» Exercise aim
Scan the material below for lines with the word "every" and reply with how many there are, nothing else.

» Data shown
-- pv_equiv track=rewrite | github.com/steadyGuy/japanese-puzzle-solver | generators/all_possible_variants_generator.py | generate_all_variants_of_a_room
-- ===== SOURCE A (Python) =====
-- import copy
-- import itertools
--
-- def generate_all_variants_of_a_room(rooms, keys):
--     """Generate all possible variants of a room with S, A or empty string"""
--     variants = []
--     for variant in itertools.product(keys, repeat=len(rooms)):
--         for i, room in enumerate(rooms):
--             first_key = next(iter(room))
--             room[first_key] = variant[i]
--         variants.append(copy.deepcopy(rooms))
--
--     return variants
-- ===== SOURCE B (Python) =====
-- import copy
--
-- def generate_all_variants_of_a_room(rooms, keys):
--     """Generate all possible variants of a room with S, A or empty string"""
--     variants = []
--
--     def rec(i):
--         if i == len(rooms):
--             variants.append(copy.deepcopy(rooms))
--             return
--         for key in keys:
--             first_key = next(iter(rooms[i]))
--             rooms[i][first_key] = key
--             rec(i + 1)
--
--     rec(0)
--     return variants
-- ===== Notes on version B (the rewrite author's own statement) =====
-- stated objective: alternative
-- what changed: Replaces the itertools.product loop (materialised full variant tuples, then per-tuple mutation pass) by a backtracking recursion over the rooms that assigns one room per level and snapshots at the leaves; same in-place mutation and output order.
import Mathlib
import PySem

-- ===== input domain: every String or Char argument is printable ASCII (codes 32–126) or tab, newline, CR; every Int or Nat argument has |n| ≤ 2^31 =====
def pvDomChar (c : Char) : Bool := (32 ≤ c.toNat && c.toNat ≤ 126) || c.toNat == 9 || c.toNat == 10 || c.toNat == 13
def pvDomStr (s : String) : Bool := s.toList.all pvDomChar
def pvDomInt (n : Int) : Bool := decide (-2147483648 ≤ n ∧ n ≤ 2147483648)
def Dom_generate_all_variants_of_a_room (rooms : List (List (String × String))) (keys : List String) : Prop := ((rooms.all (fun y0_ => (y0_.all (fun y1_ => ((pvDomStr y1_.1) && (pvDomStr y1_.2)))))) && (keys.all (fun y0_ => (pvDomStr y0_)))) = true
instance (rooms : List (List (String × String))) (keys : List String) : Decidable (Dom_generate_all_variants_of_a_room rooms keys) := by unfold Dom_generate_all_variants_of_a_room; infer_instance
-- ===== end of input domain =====

-- B replaces the itertools.product loop by a backtracking recursion over the rooms (different
-- decomposition, same cost); B performs the same in-place mutation of `rooms` as A.
-- Equivalence here is about the RETURN value.

-- ===== PORT A =====
-- shared primitive for Python's `first_key = next(iter(room)); room[first_key] = k`:
-- overwrite the value of the dict's first key (dicts have distinct keys, so this is the head entry).
-- On an empty room Python raises StopIteration; such inputs are outside Pre_.
def setRoomFirstKey (room : List (String × String)) (k : String) : List (String × String) :=
  match room with
  | [] => []
  | (k0, _) :: rest => (k0, k) :: rest

-- itertools.product(keys, repeat=n), first coordinate varies slowest
def pvProduct (keys : List String) : Nat → List (List String)
  | 0 => [[]]
  | n + 1 => keys.flatMap (fun k => (pvProduct keys n).map (fun v => k :: v))

-- one iteration of A's outer loop: mutate every room's first key to variant[i], snapshot
def pvStepA (st : List (List (String × String)) × List (List (List (String × String))))
    (variant : List String) :
    List (List (String × String)) × List (List (List (String × String))) :=
  let rooms' := List.zipWith setRoomFirstKey st.1 variant
  (rooms', st.2 ++ [rooms'])

def generate_all_variants_of_a_room (rooms : List (List (String × String))) (keys : List String) :
    List (List (List (String × String))) :=
  ((pvProduct keys rooms.length).foldl pvStepA (rooms, [])).2

-- ===== PORT B =====
-- rec(i) of Source B: `pre` is rooms[0..i-1] with their assignments made, the argument is rooms[i..]
def pvAltRec (keys : List String) (pre : List (List (String × String))) :
    List (List (String × String)) → List (List (List (String × String)))
  | [] => [pre]
  | room :: rest => keys.flatMap (fun k => pvAltRec keys (pre ++ [setRoomFirstKey room k]) rest)

def generate_all_variants_of_a_room_alt (rooms : List (List (String × String))) (keys : List String) :
    List (List (List (String × String))) :=
  pvAltRec keys [] rooms

-- ===== PRECONDITION & SPEC =====
-- Pre_ excludes exactly the inputs where the Python raises StopIteration: a nonempty key list
-- together with some empty room (both A and B then hit next(iter({}))).
def Pre_generate_all_variants_of_a_room (rooms : List (List (String × String))) (keys : List String) : Prop :=
  keys = [] ∨ ∀ room ∈ rooms, room ≠ []
instance (rooms : List (List (String × String))) (keys : List String) : Decidable (Pre_generate_all_variants_of_a_room rooms keys) := by unfold Pre_generate_all_variants_of_a_room; infer_instance

def pvWitness_generate_all_variants_of_a_room : (List (List (String × String))) × List String :=
  ([[("a", "x")], [("b", "y")]], ["S", "A"])

def Spec_generate_all_variants_of_a_room (rooms : List (List (String × String))) (keys : List String) (out : List (List (List (String × String)))) : Prop := out = generate_all_variants_of_a_room_alt rooms keys
instance (rooms : List (List (String × String))) (keys : List String) (out : List (List (List (String × String)))) : Decidable (Spec_generate_all_variants_of_a_room rooms keys out) := by unfold Spec_generate_all_variants_of_a_room; infer_instance

-- ===== CLAIM (what is proved, stated in full; the proofs are below) =====
def Claim_equal_generate_all_variants_of_a_room : Prop := ∀ (rooms : List (List (String × String))) (keys : List String), Dom_generate_all_variants_of_a_room rooms keys → Pre_generate_all_variants_of_a_room rooms keys → Spec_generate_all_variants_of_a_room rooms keys (generate_all_variants_of_a_room rooms keys)

-- ===== LEMMAS AND PROOFS =====

theorem length_mem_pvProduct (keys : List String) :
    ∀ (n : Nat), ∀ v ∈ pvProduct keys n, v.length = n := by
  intro n
  induction n with
  | zero => intro v hv; simp [pvProduct] at hv; simp [hv]
  | succ m ih =>
    intro v hv
    simp only [pvProduct, List.mem_flatMap, List.mem_map] at hv
    obtain ⟨k, _, w, hw, rfl⟩ := hv
    simp [ih w hw]

theorem setRoomFirstKey_idem (r : List (String × String)) (a b : String) :
    setRoomFirstKey (setRoomFirstKey r a) b = setRoomFirstKey r b := by
  cases r with
  | nil => rfl
  | cons p rest => cases p; rfl

theorem zipWith_set_twice :
    ∀ (rooms : List (List (String × String))) (v0 v : List String), v0.length = v.length →
      List.zipWith setRoomFirstKey (List.zipWith setRoomFirstKey rooms v0) v =
      List.zipWith setRoomFirstKey rooms v := by
  intro rooms
  induction rooms with
  | nil => intro v0 v _; simp
  | cons r rs ih =>
    intro v0 v hlen
    cases v0 with
    | nil =>
      cases v with
      | nil => simp
      | cons b v' => simp at hlen
    | cons a v0' =>
      cases v with
      | nil => simp at hlen
      | cons b v' =>
        simp only [List.zipWith, setRoomFirstKey_idem]
        rw [ih v0' v' (by simpa using hlen)]

theorem foldA_snapshots (rooms : List (List (String × String))) (n : Nat) :
    ∀ (prod : List (List String)), (∀ v ∈ prod, v.length = n) →
      ∀ (cur : List (List (String × String))) (acc : List (List (List (String × String)))),
        (∀ v : List String, v.length = n →
            List.zipWith setRoomFirstKey cur v = List.zipWith setRoomFirstKey rooms v) →
        (prod.foldl pvStepA (cur, acc)).2 =
          acc ++ prod.map (fun v => List.zipWith setRoomFirstKey rooms v) := by
  intro prod
  induction prod with
  | nil => intro _ cur acc _; simp
  | cons v vs ih =>
    intro hlen cur acc hcur
    have hv : v.length = n := hlen v (by simp)
    have hstep : List.zipWith setRoomFirstKey cur v = List.zipWith setRoomFirstKey rooms v :=
      hcur v hv
    simp only [List.foldl_cons, pvStepA, hstep]
    rw [ih (fun w hw => hlen w (by simp [hw])) _ _
        (fun w hw => by
          rw [zipWith_set_twice rooms v w (hv.trans hw.symm)])]
    simp

theorem pvAltRec_eq_map (keys : List String) :
    ∀ (rest : List (List (String × String))) (pre : List (List (String × String))),
      pvAltRec keys pre rest =
        (pvProduct keys rest.length).map
          (fun v => pre ++ List.zipWith setRoomFirstKey rest v) := by
  intro rest
  induction rest with
  | nil => intro pre; simp [pvAltRec, pvProduct]
  | cons room rest' ih =>
    intro pre
    simp only [pvAltRec, List.length_cons, pvProduct, List.map_flatMap, List.map_map]
    refine List.flatMap_congr (fun k _ => ?_)
    rw [ih]
    simp [Function.comp, List.append_assoc]

theorem both_eq (rooms : List (List (String × String))) (keys : List String) :
    generate_all_variants_of_a_room rooms keys = generate_all_variants_of_a_room_alt rooms keys := by
  unfold generate_all_variants_of_a_room generate_all_variants_of_a_room_alt
  rw [foldA_snapshots rooms rooms.length (pvProduct keys rooms.length)
      (length_mem_pvProduct keys rooms.length) rooms [] (fun v _ => rfl)]
  rw [pvAltRec_eq_map]
  simp

-- ===== VERDICT (by name: the statement is the Claim_ definition above) =====
theorem generate_all_variants_of_a_room_spec : Claim_equal_generate_all_variants_of_a_room := by
  intro rooms keys _ _
  unfold Spec_generate_all_variants_of_a_room
  exact both_eq rooms keys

» Answer section
2